(Collected data)
--------------------

-- pv_equiv track=rewrite | github.com/karas84/ProjectZeroUndub | zeroundub/zero/tim2.py | defilter_palette
-- ===== SOURCE A (Python) =====
-- def defilter_palette(palette):
--     length = len(palette)
--
--     parts = length // 32
--     stripes = 2
--     colors = 8
--     blocks = 2
--
--     new_colors = [0] * length
--
--     refilter_map: list[int] = []
--
--     i = 0
--     for part in range(parts):
--         for block in range(blocks):
--             for stripe in range(stripes):
--                 for color in range(colors):
--                     j = (part * colors * stripes * blocks) + (block * colors) + (stripe * stripes * colors) + color
--                     new_colors[i] = palette[j]
--                     refilter_map.append(j)
--                     i += 1
--
--     return new_colors, refilter_map
-- ===== SOURCE B (Python) =====
-- def defilter_palette(palette):
--     length = len(palette)
--     n = (length // 32) * 32
--     refilter_map = [(i // 32) * 32 + (i % 32 // 16) * 8 + (i % 16 // 8) * 16 + i % 8
--                     for i in range(n)]
--     new_colors = [palette[j] for j in refilter_map] + [0] * (length - n)
--     return new_colors, refilter_map
-- ===== Notes on version B (the rewrite author's own statement) =====
-- stated objective: simpler
-- what changed: Replaces the four nested counter loops with a single flat loop computing the source index in closed form from i via div/mod, then gathers new_colors in one comprehension.
import Mathlib
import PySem

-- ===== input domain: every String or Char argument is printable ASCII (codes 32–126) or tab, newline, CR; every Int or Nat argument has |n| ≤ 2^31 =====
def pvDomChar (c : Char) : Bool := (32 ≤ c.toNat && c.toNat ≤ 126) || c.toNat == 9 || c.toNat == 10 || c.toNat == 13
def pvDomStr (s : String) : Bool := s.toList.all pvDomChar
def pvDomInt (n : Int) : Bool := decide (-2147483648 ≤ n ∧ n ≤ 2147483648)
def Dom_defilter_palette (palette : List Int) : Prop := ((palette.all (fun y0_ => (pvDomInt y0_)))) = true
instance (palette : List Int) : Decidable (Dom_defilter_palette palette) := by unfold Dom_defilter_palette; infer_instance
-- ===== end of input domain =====

-- B replaces the four nested counter loops by one flat loop with a closed-form source index (simpler decomposition, same O(n) cost).

-- ===== PORT A =====
-- A indexes palette[j] with 0 ≤ j < len(palette) always, so List.getD is exact here.
def defilter_palette (palette : List Int) : List Int × List Int :=
  let length := palette.length
  let parts := length / 32
  let st := (List.range parts).foldl (fun st part =>
    (List.range 2).foldl (fun st block =>
      (List.range 2).foldl (fun st stripe =>
        (List.range 8).foldl (fun st color =>
          let j : Nat := part * 8 * 2 * 2 + block * 8 + stripe * 2 * 8 + color
          (st.1.set st.2.2 (palette.getD j 0), st.2.1 ++ [(j : Int)], st.2.2 + 1)) st) st) st)
    (List.replicate length 0, ([] : List Int), 0)
  (st.1, st.2.1)

-- ===== PORT B =====
def source_index (i : Nat) : Nat := i / 32 * 32 + i % 32 / 16 * 8 + i % 16 / 8 * 16 + i % 8

def defilter_palette_alt (palette : List Int) : List Int × List Int :=
  let length := palette.length
  let n := length / 32 * 32
  let refilter_map := (List.range n).map (fun i => ((source_index i : Nat) : Int))
  let new_colors := refilter_map.map (fun j => palette.getD j.toNat 0) ++ List.replicate (length - n) 0
  (new_colors, refilter_map)

-- ===== PRECONDITION & SPEC =====
def Spec_defilter_palette (palette : List Int) (out : List Int × List Int) : Prop := out = defilter_palette_alt palette
instance (palette : List Int) (out : List Int × List Int) : Decidable (Spec_defilter_palette palette out) := by unfold Spec_defilter_palette; infer_instance

-- ===== CLAIM (what is proved, stated in full; the proofs are below) =====
def Claim_equal_defilter_palette : Prop := ∀ (palette : List Int), Dom_defilter_palette palette → Spec_defilter_palette palette (defilter_palette palette)

-- ===== LEMMAS AND PROOFS =====

/-- The common loop body: set position `i` of the colour buffer, record `j`, bump `i`. -/
def pvBody (pal : List Int) (st : List Int × List Int × Nat) (j : Nat) : List Int × List Int × Nat :=
  (st.1.set st.2.2 (pal.getD j 0), st.2.1 ++ [(j : Int)], st.2.2 + 1)

/-- One `part`-iteration of A is a fold of `pvBody` over the 32 source indices of that part. -/
lemma stepA_eq (pal : List Int) (st : List Int × List Int × Nat) (p : Nat) :
    (List.range 2).foldl (fun st block =>
      (List.range 2).foldl (fun st stripe =>
        (List.range 8).foldl (fun st color =>
          (st.1.set st.2.2 (pal.getD (p * 8 * 2 * 2 + block * 8 + stripe * 2 * 8 + color) 0),
           st.2.1 ++ [((p * 8 * 2 * 2 + block * 8 + stripe * 2 * 8 + color : Nat) : Int)],
           st.2.2 + 1)) st) st) st
    = List.foldl (pvBody pal) st ((List.range 32).map (fun k => source_index (32 * p + k))) := by
  have h : (List.range 32).map (fun k => source_index (32 * p + k))
      = (List.range 32).map (fun k => p * 8 * 2 * 2 + k / 16 * 8 + k % 16 / 8 * 2 * 8 + k % 8) := by
    refine List.map_congr_left (fun k hk => ?_)
    have hk32 : k < 32 := List.mem_range.mp hk
    simp only [source_index]; omega
  rw [h]
  rfl

/-- A's outer fold flattened to a single fold of `pvBody` over all source indices. -/
lemma outerA (pal : List Int) (init : List Int × List Int × Nat) (P : Nat) :
    (List.range P).foldl (fun st part =>
        List.foldl (pvBody pal) st ((List.range 32).map (fun k => source_index (32 * part + k)))) init
    = List.foldl (pvBody pal) init ((List.range (32 * P)).map source_index) := by
  induction P with
  | zero => simp
  | succ P ih =>
      rw [show List.range (P + 1) = List.range P ++ [P] from List.range_succ, List.foldl_append, ih]
      have h32 : 32 * (P + 1) = 32 * P + 32 := by ring
      rw [h32, List.range_add, List.map_append, List.foldl_append, List.map_map]
      simp [Function.comp_def]

/-- The flat fold from the initial state, characterised in closed form. -/
lemma foldl_body_range (pal : List Int) (m : Nat) (hm : m ≤ pal.length) :
    List.foldl (pvBody pal) (List.replicate pal.length 0, ([] : List Int), 0)
        ((List.range m).map source_index)
    = ((List.range m).map (fun i => pal.getD (source_index i) 0)
         ++ List.replicate (pal.length - m) 0,
       (List.range m).map (fun i => ((source_index i : Nat) : Int)),
       m) := by
  induction m with
  | zero => simp
  | succ m ih =>
      have hm' : m ≤ pal.length := Nat.le_of_succ_le hm
      rw [List.range_succ, List.map_append, List.foldl_append, ih hm']
      simp only [List.map_cons, List.map_nil, List.foldl_cons, List.foldl_nil, pvBody]
      refine Prod.ext ?_ (Prod.ext ?_ rfl)
      · show ((List.range m).map (fun i => pal.getD (source_index i) 0)
            ++ List.replicate (pal.length - m) 0).set m (pal.getD (source_index m) 0) = _
        have hlen : ((List.range m).map (fun i => pal.getD (source_index i) 0)).length = m := by simp
        have hrep : List.replicate (pal.length - m) (0 : Int)
            = (0 : Int) :: List.replicate (pal.length - (m + 1)) 0 := by
          have : pal.length - m = (pal.length - (m + 1)) + 1 := by omega
          rw [this, List.replicate_succ]
        rw [List.set_append_right _ _ (by omega), hlen, Nat.sub_self, hrep]
        simp [List.map_append]
      · show (List.range m).map (fun i => ((source_index i : Nat) : Int))
            ++ [((source_index m : Nat) : Int)] = _
        simp [List.map_append]

/-- B's result in the same closed form. -/
lemma altB (pal : List Int) :
    defilter_palette_alt pal
    = ((List.range (pal.length / 32 * 32)).map (fun i => pal.getD (source_index i) 0)
         ++ List.replicate (pal.length - pal.length / 32 * 32) 0,
       (List.range (pal.length / 32 * 32)).map (fun i => ((source_index i : Nat) : Int))) := by
  simp [defilter_palette_alt, List.map_map, Function.comp]

-- ===== VERDICT (by name: the statement is the Claim_ definition above) =====
theorem defilter_palette_spec : Claim_equal_defilter_palette := by
  intro pal _
  show defilter_palette pal = defilter_palette_alt pal
  rw [altB]
  have hm : pal.length / 32 * 32 ≤ pal.length := Nat.div_mul_le_self _ _
  simp only [defilter_palette]
  simp only [stepA_eq]
  rw [outerA, show 32 * (pal.length / 32) = pal.length / 32 * 32 from Nat.mul_comm _ _,
    foldl_body_range pal _ hm]
-- A's conditional lstrip('-, ').strip() after a strip equals B's unconditional one
theorem pv_post_eq' (r : String) (hstr : PySem.Chars.strip r.toList = r.toList) :
    pvPostA r = PySem.Str.strip (pyLstripDashCommaSpace r) := by
  unfold pvPostA
  split_ifs with hcond
  · rfl
  · -- r starts with none of '-', ' ', ',': the lstrip drops nothing and strip fixes r
    have h1 : PySem.Str.startswith r "-" = false := by
      cases h : PySem.Str.startswith r "-" with
      | false => rfl
      | true => exact absurd (by rw [h]; simp) hcond
    have h2 : PySem.Str.startswith r " " = false := by
      cases h : PySem.Str.startswith r " " with
      | false => rfl
      | true => exact absurd (by rw [h]; simp) hcond
    have h3 : PySem.Str.startswith r "," = false := by
      cases h : PySem.Str.startswith r "," with
      | false => rfl
      | true => exact absurd (by rw [h]; simp) hcond
    have hdrop : r.toList.dropWhile (fun c => c = '-' || c = ',' || c = ' ') = r.toList := by
      rcases hl : r.toList with _ | ⟨c, cs⟩
      · rfl
      · have hne : ∀ ch : Char, PySem.Chars.startswith r.toList [ch] = false → c ≠ ch := by
          intro ch hsw hccl
          have hT : PySem.Chars.startswith r.toList [ch] = true := by
            rw [PySem.Chars.startswith_iff, hl, hccl]
            exact ⟨cs, rfl⟩
          rw [hT] at hsw
          cases hsw
        have hd : c ≠ '-' := hne '-' h1
        have hsp : c ≠ ' ' := hne ' ' h2
        have hcm : c ≠ ',' := hne ',' h3
        rw [List.dropWhile_cons]
        simp [hd, hsp, hcm]
    unfold pyLstripDashCommaSpace
    rw [hdrop]
    apply String.toList_inj.mp
    rw [String.ofList_toList, PySem.Str.toList_strip]
    exact hstr.symm

-- A's conditional lstrip('-, ').strip() after a strip equals B's unconditional one
theorem pv_post_eq (t : String) :
    pvPostA (PySem.Str.strip t) =
      PySem.Str.strip (pyLstripDashCommaSpace (PySem.Str.strip t)) := by
  apply pv_post_eq'
  rw [PySem.Str.toList_strip]
  exact pv_strip_idem _

-- every known make is its own ' '.join(split()) (no double/leading/trailing spaces)
set_option maxRecDepth 40000 in
theorem pv_phrase_eq : ∀ m ∈ (KNOWN_MAKES : List String),
    PySem.Str.join " " (PySem.Str.split₀ m) = m := by decide
-- A's backward break-loop computes the last index of '0' (as an Option)
theorem afold_eq (tmp : List Char) :
    (PySem.List.pyRange ((tmp.length : Int) - 1) (-1) (-1)).foldl
      (fun (acc : Option Nat) i =>
        match acc with
        | some _ => acc
        | none => if PySem.List.pyGetD tmp i ' ' = '0' then some i.toNat else none) none
    = lastZ? tmp := by
  induction tmp using List.reverseRecOn with
  | nil =>
    rw [show ((([] : List Char).length : Int) - 1) = ((0:Nat):Int) - 1 by norm_num, pyRange_down 0]
    rfl
  | append_singleton t a ih =>
    have hlen : ((t ++ [a]).length : Int) - 1 = ((t.length + 1 : Nat) : Int) - 1 := by simp
    rw [hlen, pyRange_down (t.length + 1), List.range_succ_eq_map, List.map_cons, List.foldl_cons,
      lastZ?_append]
    have e0 : ((t.length + 1 : Nat) : Int) - 1 - ((0:Nat):Int) = ((t.length : Nat) : Int) := by
      push_cast; ring
    have hget : PySem.List.pyGetD (t ++ [a]) ((t.length : Nat) : Int) ' ' = a := by
      rw [PySem.List.pyGetD_natCast, List.getD_append_right t [a] ' ' t.length le_rfl]
      simp [List.getD]
    simp only [Nat.cast_zero, sub_zero]
    have e0' : ((t.length + 1 : Nat) : Int) - 1 = ((t.length : Nat) : Int) := by push_cast; ring
    rw [e0', hget]
    by_cases h : a = '0'
    · subst h
      rw [if_pos rfl, Int.toNat_natCast, afold_some, if_pos rfl]
    · rw [if_neg h, if_neg (by simpa using h)]
      rw [List.map_map, List.foldl_map]
      rw [← ih, pyRange_down t.length, List.foldl_map]
      apply PySem.List.foldl_congr_mem
      intro acc k hk
      have hkm : k < t.length := List.mem_range.1 hk
      match acc with
      | some j => rfl
      | none =>
        have e1 : ((t.length : Nat) : Int) - ((Nat.succ k : Nat) : Int)
            = ((t.length - 1 - k : Nat) : Int) := by push_cast; omega
        have e2 : ((t.length : Nat) : Int) - 1 - ((k : Nat) : Int)
            = ((t.length - 1 - k : Nat) : Int) := by omega
        simp only [Function.comp, e1, e2]
        rw [PySem.List.pyGetD_natCast, PySem.List.pyGetD_natCast,
          List.getD_append t [a] ' ' _ (by omega)]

--------------------

What you are asked to do: Please show all lines from the entries that contain the word "apply".

Exercise response:
    apply String.toList_inj.mp
  apply pv_post_eq'
      apply PySem.List.foldl_congr_mem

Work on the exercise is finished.